Y en estos días cuando no pasa nada, cuando analizamos que es el tercer año de pandemia, nos damos cuenta de que vivimos en una jaula en donde hoy Ómicron y mañana Omega nos mantienen bajo el temor a lo desconocido, con el terrible escenario de la muerte delante; y evitamos vivir porque andamos de puntillas, por si nos toca de cerca. Los afortunados que hemos sobrevivido tantas veces a un momento parecido, siempre distinguimos el trigo de la paja; y verdaderamente el mejor regalo es aquello que se tiene, y no está bajo un árbol un 5 de enero por la noche.

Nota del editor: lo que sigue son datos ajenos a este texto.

-- pv_equiv track=rewrite | github.com/mssdfg0708/Algorithm | Programmers/[1차] 셔틀버스.py | target_safe
-- ===== SOURCE A (Python) =====
-- from collections import deque
--
-- def target_safe(new_timetable, bus_time, m):
--     wait_table = deque()
--     time_table = deque()
--     for time in new_timetable:
--         time_table.append(time)
--     bus_table = deque()
--     for time in bus_time:
--         bus_table.append(time)
--
--     while bus_table:
--         next_bus = bus_table.popleft()
--         crew_count = 0
--         while time_table and time_table[0][0] <= next_bus:
--             target = time_table.popleft()
--             wait_table.append(target)
--         while crew_count < m and wait_table:
--             crew_count += 1
--             crew = wait_table.popleft()
--             if crew[1]:
--                 return True
--
--     return False
-- ===== SOURCE B (Python) =====
-- def target_safe(new_timetable, bus_time, m):
--     # Phase 1: pure counting — i = arrivals moved past, j = crews boarded.
--     n = len(new_timetable)
--     cap = max(m, 0)
--     i = j = 0
--     for bus in bus_time:
--         while i < n and new_timetable[i][0] <= bus:
--             i += 1
--         j = min(i, j + cap)
--     # Phase 2: the boarded crews are exactly the first j entries.
--     return any(flag for _, flag in new_timetable[:j])
-- ===== Notes on version B (the rewrite author's own statement) =====
-- stated objective: simpler
-- what changed: Replaces the three-deque simulation (separate drain-into-wait-queue and board-up-to-m loops, early return on a flagged crew) by a two-phase counting algorithm: one pass over bus_time maintaining only two integer counters (arrivals passed, crews boarded), then a single any() over the boarded prefix of the timetable.
import Mathlib
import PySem

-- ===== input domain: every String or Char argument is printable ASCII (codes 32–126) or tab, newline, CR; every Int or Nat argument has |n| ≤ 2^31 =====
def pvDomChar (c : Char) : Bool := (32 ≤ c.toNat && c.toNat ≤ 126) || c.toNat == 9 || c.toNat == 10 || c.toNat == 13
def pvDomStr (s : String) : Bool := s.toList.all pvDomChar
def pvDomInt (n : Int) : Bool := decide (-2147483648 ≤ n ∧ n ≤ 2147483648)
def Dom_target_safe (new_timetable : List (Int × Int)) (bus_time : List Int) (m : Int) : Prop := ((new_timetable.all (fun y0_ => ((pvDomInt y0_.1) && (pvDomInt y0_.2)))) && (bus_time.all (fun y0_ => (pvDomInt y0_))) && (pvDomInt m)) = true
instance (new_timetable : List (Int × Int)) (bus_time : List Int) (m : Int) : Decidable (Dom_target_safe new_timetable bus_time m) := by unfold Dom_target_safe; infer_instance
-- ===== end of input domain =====

-- B replaces A's three-deque simulation by two counters plus one any() over a prefix (objective: simpler).

-- ===== PORT A =====
-- inner drain loop: while time_table and time_table[0][0] <= next_bus: move head to wait_table
def drainA (time_table wait_table : List (Int × Int)) (next_bus : Int) :
    List (Int × Int) × List (Int × Int) :=
  match time_table with
  | [] => ([], wait_table)
  | t :: ts =>
      if t.1 ≤ next_bus then drainA ts (wait_table ++ [t]) next_bus
      else (t :: ts, wait_table)

-- inner board loop: while crew_count < m and wait_table: pop; truthy flag => True
def boardA (wait_table : List (Int × Int)) (crew_count m : Int) :
    Bool × List (Int × Int) :=
  if crew_count < m then
    match wait_table with
    | [] => (false, [])
    | crew :: rest =>
        if crew.2 ≠ 0 then (true, rest) else boardA rest (crew_count + 1) m
  else (false, wait_table)

-- outer loop: while bus_table
def tsLoopA (time_table wait_table : List (Int × Int)) (bus_table : List Int) (m : Int) : Bool :=
  match bus_table with
  | [] => false
  | next_bus :: rest =>
      if (boardA (drainA time_table wait_table next_bus).2 0 m).1 then true
      else tsLoopA (drainA time_table wait_table next_bus).1
        (boardA (drainA time_table wait_table next_bus).2 0 m).2 rest m

def target_safe (new_timetable : List (Int × Int)) (bus_time : List Int) (m : Int) : Bool :=
  tsLoopA new_timetable [] bus_time m

-- ===== PORT B =====
-- while i < n and new_timetable[i][0] <= bus: i += 1
def advanceB (nt : List (Int × Int)) (i : Nat) (bus : Int) : Nat :=
  match h : nt[i]? with
  | some t => if t.1 ≤ bus then advanceB nt (i + 1) bus else i
  | none => i
termination_by nt.length - i
decreasing_by
  obtain ⟨hlt, -⟩ := List.getElem?_eq_some_iff.mp h
  omega

-- body of the for-loop over bus_time: update (i, j)
def stepB (nt : List (Int × Int)) (cap : Nat) (s : Nat × Nat) (bus : Int) : Nat × Nat :=
  (advanceB nt s.1 bus, min (advanceB nt s.1 bus) (s.2 + cap))

def target_safe_alt (new_timetable : List (Int × Int)) (bus_time : List Int) (m : Int) : Bool :=
  (new_timetable.take (bus_time.foldl (stepB new_timetable (max m 0).toNat) (0, 0)).2).any
    (fun t => t.2 != 0)

-- ===== PRECONDITION & SPEC =====
def Spec_target_safe (new_timetable : List (Int × Int)) (bus_time : List Int) (m : Int) (out : Bool) : Prop := out = target_safe_alt new_timetable bus_time m
instance (new_timetable : List (Int × Int)) (bus_time : List Int) (m : Int) (out : Bool) : Decidable (Spec_target_safe new_timetable bus_time m out) := by unfold Spec_target_safe; infer_instance

-- ===== CLAIM (what is proved, stated in full; the proofs are below) =====
def Claim_equal_target_safe : Prop := ∀ (new_timetable : List (Int × Int)) (bus_time : List Int) (m : Int), Dom_target_safe new_timetable bus_time m → Spec_target_safe new_timetable bus_time m (target_safe new_timetable bus_time m)

-- ===== LEMMAS AND PROOFS =====

-- number of elements A's drain loop removes from the front of time_table
def kf : List (Int × Int) → Int → Nat
  | [], _ => 0
  | t :: ts, b => if t.1 ≤ b then kf ts b + 1 else 0

lemma kf_le (l : List (Int × Int)) (b : Int) : kf l b ≤ l.length := by
  induction l with
  | nil => simp [kf]
  | cons t ts ih => simp only [kf, List.length_cons]; split <;> omega

lemma drainA_eq (l : List (Int × Int)) (b : Int) : ∀ wt,
    drainA l wt b = (l.drop (kf l b), wt ++ l.take (kf l b)) := by
  induction l with
  | nil => intro wt; simp [drainA, kf]
  | cons t ts ih =>
      intro wt
      by_cases h : t.1 ≤ b
      · simp [drainA, kf, h, ih]
      · simp [drainA, kf, h]

lemma advanceB_eq (nt : List (Int × Int)) (b : Int) : ∀ i,
    advanceB nt i b = i + kf (nt.drop i) b := by
  intro i
  fun_induction advanceB nt i b with
  | case1 i t h hle ih =>
      obtain ⟨hlt, hget⟩ := List.getElem?_eq_some_iff.mp h
      rw [List.drop_eq_getElem_cons hlt, hget]
      simp only [kf, if_pos hle, ih]
      omega
  | case2 i t h hle =>
      obtain ⟨hlt, hget⟩ := List.getElem?_eq_some_iff.mp h
      rw [List.drop_eq_getElem_cons hlt, hget]
      simp [kf, hle]
  | case3 i h =>
      have hlen : nt.length ≤ i := by
        by_contra hc
        simp [List.getElem?_eq_getElem (by omega : i < nt.length)] at h
      rw [List.drop_eq_nil_of_le hlen]
      simp [kf]

lemma advanceB_bounds (nt : List (Int × Int)) (b : Int) (i : Nat) (hi : i ≤ nt.length) :
    i ≤ advanceB nt i b ∧ advanceB nt i b ≤ nt.length := by
  rw [advanceB_eq]
  have := kf_le (nt.drop i) b
  simp only [List.length_drop] at this
  omega

lemma boardA_fst (m : Int) : ∀ (wt : List (Int × Int)) (c : Int),
    (boardA wt c m).1 = (wt.take (m - c).toNat).any (fun t => t.2 != 0) := by
  intro wt
  induction wt with
  | nil => intro c; simp only [boardA]; split <;> simp
  | cons crew rest ih =>
      intro c
      by_cases hc : c < m
      · have hk : (m - c).toNat = (m - (c + 1)).toNat + 1 := by omega
        rw [hk]
        by_cases hp : crew.2 ≠ 0
        · simp [boardA, hc, hp]
        · simp only [ne_eq, not_not] at hp
          simp [boardA, hc, hp, ih]
      · have hk : (m - c).toNat = 0 := by omega
        simp [boardA, hc, hk]

lemma boardA_snd (m : Int) : ∀ (wt : List (Int × Int)) (c : Int),
    (wt.take (m - c).toNat).any (fun t => t.2 != 0) = false →
    boardA wt c m = (false, wt.drop (m - c).toNat) := by
  intro wt
  induction wt with
  | nil => intro c _; simp only [boardA]; split <;> simp
  | cons crew rest ih =>
      intro c hany
      by_cases hc : c < m
      · have hk : (m - c).toNat = (m - (c + 1)).toNat + 1 := by omega
        rw [hk] at hany ⊢
        simp only [List.take_succ_cons, List.any_cons, Bool.or_eq_false_iff] at hany
        obtain ⟨h1, h2⟩ := hany
        have hp : crew.2 = 0 := by simpa using h1
        simp [boardA, hc, hp, ih _ h2]
      · have hk : (m - c).toNat = 0 := by omega
        simp [boardA, hc, hk]

-- B's algorithm written as a recursion matching A's outer loop, used as the bridge
def specB (nt : List (Int × Int)) (cap : Nat) : List Int → Nat → Nat → Bool
  | [], _, _ => false
  | b :: rest, i, j =>
      ((nt.drop j).take (min (advanceB nt i b) (j + cap) - j)).any (fun t => t.2 != 0)
        || specB nt cap rest (advanceB nt i b) (min (advanceB nt i b) (j + cap))

lemma tsLoopA_eq_specB (nt : List (Int × Int)) (m : Int) :
    ∀ (bt : List Int) (i j : Nat), j ≤ i → i ≤ nt.length →
    tsLoopA (nt.drop i) ((nt.drop j).take (i - j)) bt m
      = specB nt (max m 0).toNat bt i j := by
  intro bt
  induction bt with
  | nil => intro i j _ _; simp [tsLoopA, specB]
  | cons b rest ih =>
      intro i j hji hin
      obtain ⟨hii', hi'n⟩ := advanceB_bounds nt b i hin
      have hkf : advanceB nt i b = i + kf (nt.drop i) b := advanceB_eq nt b i
      set cap := (max m 0).toNat with hcap
      set i' := advanceB nt i b with hi'
      set j' := min i' (j + cap) with hj'
      have hdrain : drainA (nt.drop i) ((nt.drop j).take (i - j)) b
          = (nt.drop i', (nt.drop j).take (i' - j)) := by
        rw [drainA_eq, Prod.mk.injEq]
        refine ⟨?_, ?_⟩
        · rw [List.drop_drop]; congr 1; omega
        · have h1 : i' - j = (i - j) + kf (nt.drop i) b := by omega
          rw [h1, List.take_add, List.drop_drop]
          have h2 : j + (i - j) = i := by omega
          rw [h2]
      have hm0 : (m - 0).toNat = cap := by rw [hcap]; omega
      have hbatch : ((nt.drop j).take (i' - j)).take cap
          = (nt.drop j).take (j' - j) := by
        rw [List.take_take]
        congr 1
        omega
      have hfst : (boardA ((nt.drop j).take (i' - j)) 0 m).1
          = ((nt.drop j).take (j' - j)).any (fun t => t.2 != 0) := by
        rw [boardA_fst, hm0, hbatch]
      have hS : specB nt cap (b :: rest) i j
          = (((nt.drop j).take (j' - j)).any (fun t => t.2 != 0)
              || specB nt cap rest i' j') := by
        simp only [specB]
        rw [← hi', ← hj']
      by_cases hb : ((nt.drop j).take (j' - j)).any (fun t => t.2 != 0) = true
      · rw [hS, hb]
        simp [tsLoopA, hdrain, hfst, hb]
      · have hb' : ((nt.drop j).take (j' - j)).any (fun t => t.2 != 0) = false :=
          Bool.not_eq_true _ ▸ (by simpa using hb)
        have hsnd : boardA ((nt.drop j).take (i' - j)) 0 m
            = (false, ((nt.drop j).take (i' - j)).drop cap) := by
          rw [boardA_snd m _ 0 (by rw [hm0, hbatch]; exact hb'), hm0]
        have hleft : ((nt.drop j).take (i' - j)).drop cap
            = (nt.drop j').take (i' - j') := by
          rw [List.drop_take, List.drop_drop]
          by_cases hcase : j + cap ≤ i'
          · have h1 : i' - j - cap = i' - j' := by omega
            have h2 : j + cap = j' := by omega
            rw [h1, h2]
          · have h1 : i' - j - cap = 0 := by omega
            have h2 : i' - j' = 0 := by omega
            rw [h1, h2]; simp
        rw [hS, hb', Bool.false_or]
        simp only [tsLoopA, hdrain, hsnd, Bool.false_eq_true, if_false]
        rw [hleft]
        exact ih i' j' (by omega) hi'n

lemma fold_bounds (nt : List (Int × Int)) (cap : Nat) :
    ∀ (bt : List Int) (i j : Nat), j ≤ i → i ≤ nt.length →
    j ≤ (bt.foldl (stepB nt cap) (i, j)).2 ∧
    (bt.foldl (stepB nt cap) (i, j)).2 ≤ (bt.foldl (stepB nt cap) (i, j)).1 ∧
    (bt.foldl (stepB nt cap) (i, j)).1 ≤ nt.length := by
  intro bt
  induction bt with
  | nil => intro i j hji hin; exact ⟨le_refl _, hji, hin⟩
  | cons b rest ih =>
      intro i j hji hin
      obtain ⟨h1, h2⟩ := advanceB_bounds nt b i hin
      simp only [List.foldl_cons, stepB]
      have := ih (advanceB nt i b) (min (advanceB nt i b) (j + cap)) (by omega) h2
      exact ⟨by omega, this.2.1, this.2.2⟩

lemma specB_eq_fold (nt : List (Int × Int)) (cap : Nat) :
    ∀ (bt : List Int) (i j : Nat), j ≤ i → i ≤ nt.length →
    specB nt cap bt i j
      = ((nt.take (bt.foldl (stepB nt cap) (i, j)).2).drop j).any (fun t => t.2 != 0) := by
  intro bt
  induction bt with
  | nil =>
      intro i j hji _
      simp [specB]
  | cons b rest ih =>
      intro i j hji hin
      obtain ⟨h1, h2⟩ := advanceB_bounds nt b i hin
      set i' := advanceB nt i b with hi'
      set j' := min i' (j + cap) with hj'
      have hj'i' : j' ≤ i' := by omega
      have hjj' : j ≤ j' := by omega
      have hf := fold_bounds nt cap rest i' j' hj'i' h2
      set jf := (rest.foldl (stepB nt cap) (i', j')).2 with hjf
      have hstep : ((b :: rest).foldl (stepB nt cap) (i, j)).2
          = (rest.foldl (stepB nt cap) (i', j')).2 := by
        simp only [List.foldl_cons, stepB]
        rw [← hi', ← hj']
      rw [hstep]
      have hS : specB nt cap (b :: rest) i j
          = (((nt.drop j).take (j' - j)).any (fun t => t.2 != 0)
              || specB nt cap rest i' j') := by
        simp only [specB]
        rw [← hi', ← hj']
      rw [hS, ih i' j' hj'i' h2]
      have hsplit : (nt.take jf).drop j
          = (nt.drop j).take (j' - j) ++ (nt.take jf).drop j' := by
        rw [List.drop_take, List.drop_take]
        have h3 : jf - j = (j' - j) + (jf - j') := by omega
        rw [h3, List.take_add, List.drop_drop]
        have h4 : j + (j' - j) = j' := by omega
        rw [h4]
      rw [hsplit, List.any_append]

-- ===== VERDICT (by name: the statement is the Claim_ definition above) =====
theorem target_safe_spec : Claim_equal_target_safe := by
  intro nt bt m _
  unfold Spec_target_safe target_safe target_safe_alt
  have h0 : tsLoopA (nt.drop 0) ((nt.drop 0).take (0 - 0)) bt m
      = specB nt (max m 0).toNat bt 0 0 :=
    tsLoopA_eq_specB nt m bt 0 0 (le_refl 0) (Nat.zero_le _)
  simp only [List.drop_zero, Nat.sub_self, List.take_zero] at h0
  rw [h0, specB_eq_fold nt (max m 0).toNat bt 0 0 (le_refl 0) (Nat.zero_le _), List.drop_zero]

Las perspectivas de este país hundido, lleno de personas mayores atemorizadas, que siguen cobrando una pensión ridícula, jóvenes con carrera años enteros en sus casas viendo Netflix, personas maduras sin futuro y un nación que se desvanece por la inutilidad manifiesta de los que se hacen llamar políticos, nos hace creer, querido Melchor, que no hay regalo que nos permita volver a ser lo que éramos.

Gaspar, no me diréis que el panorama no se presenta negro; os lo digo a vos porque si se lo comento a S.M. el rey Baltasar me denuncian por mis palabras; y es que al caminar en esta permanente crispación les hemos arrebatado la infancia a los niños haciéndoles creer que si triunfan, son influencers, cantan o cocinan como mayores, serán felices. Y no. Ese regalo que se llama infancia, que se prolonga —pocos años— en la juventud y luego se esfuma —divino tesoro, te vas para no volver— se lo debemos y nos lo debemos. Y lo mismo sucede con los mayores. Perder días, años, instantes para regalárselos al pasado nos hace creer que ya es el final, y no.

Quizá en mi carta sólo pida una caja llena de salud para todos los que siento cerca y seguir como hasta ahora sin hacer demasiado ruido en esta España nuestra; y que verdaderamente se terminen el hambre, la pobreza y las guerras. El otro regalo supone amar sin fisuras y encontrarse entre la paz y el sosiego, en cualquier parte en un lugar que yo llamo «el mejor sitio del mundo» y casualmente lo trajeron ustedes, por más señas. Tan sólo eso.

Gracias, Majestades.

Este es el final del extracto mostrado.